-- pv_equiv track=rewrite | github.com/mtsilvasan/LobaListas | cartasSirve.py | escaleritas
-- ===== SOURCE A (Python) =====
-- def escaleritas(lista):
--     elem = []
--     esca = []
--     final = []
--     for i in range(len(lista)-1):
--         elem.append(int(lista[i+1][1])-int((lista[i][1])))
--     i = 0
--     for e in elem:
--         if e in (1,2):
--             if lista[i] not in esca:
--                 esca.append(lista[i])
--             esca.append(lista[i+1])
--         else:
--             if (len(esca))>0:
--                 final.append(esca)
--                 esca = []
--         i+=1
--     if len(esca)> 1:
--         final.append(esca)
--     if len(final)== 0:
--         return([])
--     else:
--         return(final[0])
-- ===== SOURCE B (Python) =====
-- def escaleritas(lista):
--     # Single early-terminating scan: return the first staircase run directly.
--     if len(lista) < 2:
--         return []
--     if int(lista[1][1]) - int(lista[0][1]) in (1, 2):
--         return [lista[0]] + _extiende(lista[1:])
--     return escaleritas(lista[1:])
--
-- def _extiende(lista):
--     if len(lista) >= 2 and int(lista[1][1]) - int(lista[0][1]) in (1, 2):
--         return [lista[0]] + _extiende(lista[1:])
--     return [lista[0]]
-- ===== Notes on version B (the rewrite author's own statement) =====
-- stated objective: simpler
-- what changed: Replaced A's precomputed difference table plus all-runs accumulator (of which only final[0] is used) by a direct early-terminating recursive scan that returns the first staircase run as soon as it ends.
import Mathlib
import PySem

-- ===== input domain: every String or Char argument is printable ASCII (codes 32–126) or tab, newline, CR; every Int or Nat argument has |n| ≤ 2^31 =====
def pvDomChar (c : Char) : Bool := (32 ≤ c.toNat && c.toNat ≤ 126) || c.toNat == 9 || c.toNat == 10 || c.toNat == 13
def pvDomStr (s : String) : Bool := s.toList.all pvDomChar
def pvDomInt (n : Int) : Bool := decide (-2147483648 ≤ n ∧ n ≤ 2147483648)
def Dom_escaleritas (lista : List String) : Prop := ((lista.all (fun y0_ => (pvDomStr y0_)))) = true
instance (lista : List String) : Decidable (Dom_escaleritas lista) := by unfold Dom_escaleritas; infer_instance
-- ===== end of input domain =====

-- B is a simpler single early-terminating recursive scan that returns the first
-- staircase run directly, with no difference table and no all-runs accumulator.

-- int(s[1]) for a string s; the default 0 is only reached where Python raises (outside Pre_)
def pyInt1 (s : String) : Int :=
  ((PySem.Str.pyGet? s 1).bind (fun c => PySem.Int.ofChars? [c])).getD 0

-- ===== PORT A =====
-- the body of A's second for-loop (state: esca, final, i)
def pvLoopA (lista : List String) (st : List String × List (List String) × Int) (e : Int) :
    List String × List (List String) × Int :=
  let esca := st.1
  let final := st.2.1
  let i := st.2.2
  if e = 1 ∨ e = 2 then
    ((if PySem.List.pyGetD lista i "" ∈ esca then esca
      else esca ++ [PySem.List.pyGetD lista i ""]) ++ [PySem.List.pyGetD lista (i + 1) ""],
     final, i + 1)
  else
    if esca.length > 0 then ([], final ++ [esca], i + 1)
    else (esca, final, i + 1)

def escaleritas (lista : List String) : List String :=
  let elem : List Int :=
    (PySem.List.pyRange 0 ((lista.length : Int) - 1) 1).foldl
      (fun acc i =>
        acc ++ [pyInt1 (PySem.List.pyGetD lista (i + 1) "") - pyInt1 (PySem.List.pyGetD lista i "")]) []
  let st := elem.foldl (pvLoopA lista) ([], [], 0)
  let final := if st.1.length > 1 then st.2.1 ++ [st.1] else st.2.1
  if final.length = 0 then [] else PySem.List.pyGetD final 0 []

-- ===== PORT B =====
def pvExtiende : List String → List String
  | x :: y :: r =>
    if pyInt1 y - pyInt1 x = 1 ∨ pyInt1 y - pyInt1 x = 2 then x :: pvExtiende (y :: r) else [x]
  | [x] => [x]
  | [] => []

def escaleritas_alt : List String → List String
  | x :: y :: r =>
    if pyInt1 y - pyInt1 x = 1 ∨ pyInt1 y - pyInt1 x = 2 then x :: pvExtiende (y :: r)
    else escaleritas_alt (y :: r)
  | _ => []

-- ===== PRECONDITION & SPEC =====
-- Pre_ excludes exactly the inputs where Python A raises: with ≥ 2 cards, every card
-- needs a second character and that character must be a decimal digit (int() succeeds).
def Pre_escaleritas (lista : List String) : Prop :=
  lista.length ≤ 1 ∨ ∀ s ∈ lista, 2 ≤ s.toList.length ∧ (s.toList.getD 1 ' ').isDigit = true

instance (lista : List String) : Decidable (Pre_escaleritas lista) := by
  unfold Pre_escaleritas; infer_instance

def pvWitness_escaleritas : List String := ["a1", "b2", "c3", "x9", "y0"]

def Spec_escaleritas (lista : List String) (out : List String) : Prop := out = escaleritas_alt lista
instance (lista : List String) (out : List String) : Decidable (Spec_escaleritas lista out) := by unfold Spec_escaleritas; infer_instance

-- ===== CLAIM (what is proved, stated in full; the proofs are below) =====
def Claim_equal_escaleritas : Prop := ∀ (lista : List String), Dom_escaleritas lista → Pre_escaleritas lista → Spec_escaleritas lista (escaleritas lista)

-- ===== LEMMAS AND PROOFS =====

-- the adjacent pairs of the list
def pvPairs (xs : List String) : List (String × String) := xs.zip xs.tail

-- A's grouping step, freed of the index bookkeeping
def pvStep (st : List String × List (List String)) (p : String × String) :
    List String × List (List String) :=
  if pyInt1 p.2 - pyInt1 p.1 = 1 ∨ pyInt1 p.2 - pyInt1 p.1 = 2 then
    ((if p.1 ∈ st.1 then st.1 else st.1 ++ [p.1]) ++ [p.2], st.2)
  else
    if st.1.length > 0 then ([], st.2 ++ [st.1]) else (st.1, st.2)

-- A's tail: close the last run and take the first
def pvAns (st : List String × List (List String)) : List String :=
  let final := if st.1.length > 1 then st.2 ++ [st.1] else st.2
  if final.length = 0 then [] else PySem.List.pyGetD final 0 []

theorem pvDropLastLast {α : Type} (l : List α) (x : α) (h : l.getLast? = some x) :
    l.dropLast ++ [x] = l := by
  have hne : l ≠ [] := by rintro rfl; simp at h
  have := List.getLast?_eq_some_getLast hne
  rw [this] at h
  obtain rfl : x = l.getLast hne := by injection h with h'; exact h'.symm
  exact List.dropLast_append_getLast hne

theorem pvLastMem {α : Type} (l : List α) (x : α) (h : l.getLast? = some x) : x ∈ l := by
  have := pvDropLastLast l x h
  rw [← this]; simp

theorem pvHeadFix (ps : List (String × String)) (esca : List String)
    (f : List (List String)) (hf : f ≠ []) :
    pvAns (ps.foldl pvStep (esca, f)) = f.headD [] := by
  induction ps generalizing esca f with
  | nil =>
    obtain ⟨a, f', rfl⟩ : ∃ a f', f = a :: f' := by
      cases f with
      | nil => exact absurd rfl hf
      | cons a f' => exact ⟨a, f', rfl⟩
    simp only [List.foldl_nil, pvAns]
    split_ifs with h1 h2 <;> simp_all [PySem.List.pyGetD_zero]
  | cons p ps ih =>
    simp only [List.foldl_cons]
    by_cases h1 : pyInt1 p.2 - pyInt1 p.1 = 1 ∨ pyInt1 p.2 - pyInt1 p.1 = 2
    · rw [show pvStep (esca, f) p = ((if p.1 ∈ esca then esca else esca ++ [p.1]) ++ [p.2], f) by
        simp [pvStep, h1]]
      exact ih _ _ hf
    · by_cases h2 : esca.length > 0
      · rw [show pvStep (esca, f) p = ([], f ++ [esca]) by simp [pvStep, h1, h2]]
        rw [ih _ _ (by simp)]
        cases f with
        | nil => exact absurd rfl hf
        | cons a f' => simp
      · rw [show pvStep (esca, f) p = (esca, f) by simp [pvStep, h1, h2]]
        exact ih _ _ hf

theorem pvExtiende_cons_cons (x y : String) (r : List String) :
    pvExtiende (x :: y :: r) =
      if pyInt1 y - pyInt1 x = 1 ∨ pyInt1 y - pyInt1 x = 2 then x :: pvExtiende (y :: r)
      else [x] := rfl

theorem escaleritas_alt_cons_cons (x y : String) (r : List String) :
    escaleritas_alt (x :: y :: r) =
      if pyInt1 y - pyInt1 x = 1 ∨ pyInt1 y - pyInt1 x = 2 then x :: pvExtiende (y :: r)
      else escaleritas_alt (y :: r) := rfl

theorem pvExt (r : List String) (x : String) (acc : List String)
    (hlast : acc.getLast? = some x) (hlen : 2 ≤ acc.length) :
    pvAns ((pvPairs (x :: r)).foldl pvStep (acc, [])) = acc.dropLast ++ pvExtiende (x :: r) := by
  induction r generalizing x acc with
  | nil =>
    have h1 : acc.length > 1 := by omega
    show pvAns (([] : List (String × String)).foldl pvStep (acc, [])) = _
    simp [pvAns, pvExtiende, h1, PySem.List.pyGetD_zero]
    exact (pvDropLastLast acc x hlast).symm
  | cons y r' ih =>
    show pvAns ((((x, y) :: pvPairs (y :: r')).foldl pvStep (acc, []))) = _
    simp only [List.foldl_cons]
    rw [pvExtiende_cons_cons]
    by_cases hc : pyInt1 y - pyInt1 x = 1 ∨ pyInt1 y - pyInt1 x = 2
    · rw [show pvStep (acc, []) (x, y) = (acc ++ [y], []) by
        simp [pvStep, hc, pvLastMem acc x hlast]]
      rw [ih y (acc ++ [y]) (by simp) (by simp; omega)]
      rw [List.dropLast_concat, if_pos hc]
      rw [show acc.dropLast ++ (x :: pvExtiende (y :: r')) =
        (acc.dropLast ++ [x]) ++ pvExtiende (y :: r') by simp]
      rw [pvDropLastLast acc x hlast]
    · rw [show pvStep (acc, []) (x, y) = ([], [] ++ [acc]) by
        simp [pvStep, hc, show acc.length > 0 by omega]]
      rw [pvHeadFix _ _ _ (by simp), if_neg hc, pvDropLastLast acc x hlast]
      simp

theorem pvTop (xs : List String) :
    pvAns ((pvPairs xs).foldl pvStep ([], [])) = escaleritas_alt xs := by
  induction xs with
  | nil => simp [pvPairs, pvAns, escaleritas_alt]
  | cons x xs ih =>
    cases xs with
    | nil => simp [pvPairs, pvAns, escaleritas_alt]
    | cons y r =>
      show pvAns ((((x, y) :: pvPairs (y :: r)).foldl pvStep ([], []))) = _
      simp only [List.foldl_cons]
      rw [escaleritas_alt_cons_cons]
      by_cases hc : pyInt1 y - pyInt1 x = 1 ∨ pyInt1 y - pyInt1 x = 2
      · rw [show pvStep ([], []) (x, y) = ([x, y], []) by simp [pvStep, hc]]
        rw [pvExt r y [x, y] (by simp) (by simp), if_pos hc]
        simp
      · rw [show pvStep ([], []) (x, y) = ([], []) by simp [pvStep, hc]]
        rw [ih, if_neg hc]

theorem pvPairs_length (xs : List String) : (pvPairs xs).length = xs.length - 1 := by
  simp [pvPairs, List.length_zip, List.length_tail]

theorem pvPairs_getElem (xs : List String) (k : Nat) (hk : k < (pvPairs xs).length) :
    (pvPairs xs)[k] = (xs[k]'(by rw [pvPairs_length] at hk; omega),
                       xs[k + 1]'(by rw [pvPairs_length] at hk; omega)) := by
  have h1 : k < xs.length := by rw [pvPairs_length] at hk; omega
  have h2 : k < xs.tail.length := by simp [List.length_tail]; rw [pvPairs_length] at hk; omega
  simp [pvPairs, List.getElem_zip, List.getElem_tail]

theorem pvElem_eq (lista : List String) :
    (PySem.List.pyRange 0 ((lista.length : Int) - 1) 1).foldl
      (fun acc i =>
        acc ++ [pyInt1 (PySem.List.pyGetD lista (i + 1) "") - pyInt1 (PySem.List.pyGetD lista i "")]) []
    = (pvPairs lista).map (fun p => pyInt1 p.2 - pyInt1 p.1) := by
  rw [PySem.List.foldl_append_singleton_eq_map]
  apply List.ext_getElem
  · simp [PySem.List.length_pyRange_one, pvPairs_length]
  · intro k h1 h2
    simp only [List.nil_append]
    rw [List.getElem_map, List.getElem_map, PySem.List.getElem_pyRange_one, pvPairs_getElem]
    have hk : k < lista.length - 1 := by
      simpa [pvPairs_length] using h2
    have e1 : (0 : Int) + (k : Int) + 1 = ((k + 1 : Nat) : Int) := by push_cast; ring
    have e0 : (0 : Int) + (k : Int) = ((k : Nat) : Int) := by omega
    rw [e1, e0, PySem.List.pyGetD_natCast, PySem.List.pyGetD_natCast,
      List.getD_eq_getElem _ _ (by omega), List.getD_eq_getElem _ _ (by omega)]

theorem pvLoop_eq (lista : List String) (ps : List (String × String)) (k : Nat)
    (esca : List String) (final : List (List String))
    (h : (pvPairs lista).drop k = ps) :
    (ps.map (fun p => pyInt1 p.2 - pyInt1 p.1)).foldl (pvLoopA lista) (esca, final, (k : Int))
    = ((ps.foldl pvStep (esca, final)).1, (ps.foldl pvStep (esca, final)).2,
       ((k + ps.length : Nat) : Int)) := by
  induction ps generalizing k esca final with
  | nil => simp
  | cons p ps ih =>
    have hk : k < (pvPairs lista).length := by
      by_contra hge
      rw [List.drop_eq_nil_of_le (by omega)] at h
      simp at h
    have hdrop := List.drop_eq_getElem_cons hk
    rw [hdrop] at h
    obtain ⟨hp, hps⟩ : (pvPairs lista)[k] = p ∧ (pvPairs lista).drop (k + 1) = ps :=
      ⟨by injection h, by injection h⟩
    have hk1 : k < lista.length := by rw [pvPairs_length] at hk; omega
    have hk2 : k + 1 < lista.length := by rw [pvPairs_length] at hk; omega
    have hp1 : PySem.List.pyGetD lista (k : Int) "" = p.1 := by
      rw [PySem.List.pyGetD_natCast, List.getD_eq_getElem _ _ hk1, ← hp, pvPairs_getElem]
    have hp2 : PySem.List.pyGetD lista ((k : Int) + 1) "" = p.2 := by
      rw [show ((k : Int) + 1) = ((k + 1 : Nat) : Int) by push_cast; ring,
        PySem.List.pyGetD_natCast, List.getD_eq_getElem _ _ hk2, ← hp, pvPairs_getElem]
    have hstep : pvLoopA lista (esca, final, (k : Int)) (pyInt1 p.2 - pyInt1 p.1)
        = ((pvStep (esca, final) p).1, (pvStep (esca, final) p).2, ((k + 1 : Nat) : Int)) := by
      simp only [pvLoopA, pvStep, hp1, hp2]
      split_ifs <;> simp
    simp only [List.map_cons, List.foldl_cons]
    rw [hstep, ih (k + 1) _ _ hps]
    simp only [Prod.mk.eta, List.length_cons, Prod.mk.injEq]
    refine ⟨trivial, trivial, ?_⟩
    push_cast; ring

theorem pvBridgeA (lista : List String) :
    escaleritas lista = pvAns ((pvPairs lista).foldl pvStep ([], [])) := by
  unfold escaleritas
  simp only [pvElem_eq]
  rw [show ((0 : Int)) = ((0 : Nat) : Int) by simp]
  rw [pvLoop_eq lista (pvPairs lista) 0 [] [] rfl]
  simp [pvAns]

-- ===== VERDICT (by name: the statement is the Claim_ definition above) =====
theorem escaleritas_spec : Claim_equal_escaleritas := by
  intro lista _ _
  unfold Spec_escaleritas
  rw [pvBridgeA, pvTop]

────────────────

■ **WHAT YOU NEED TO DO**
Report every line in the data that holds "recursive", copying each one.

■ **OUTPUT OF THE EXERCISE**
-- what changed: Replaced A's precomputed difference table plus all-runs accumulator (of which only final[0] is used) by a direct early-terminating recursive scan that returns the first staircase run as soon as it ends.
-- B is a simpler single early-terminating recursive scan that returns the first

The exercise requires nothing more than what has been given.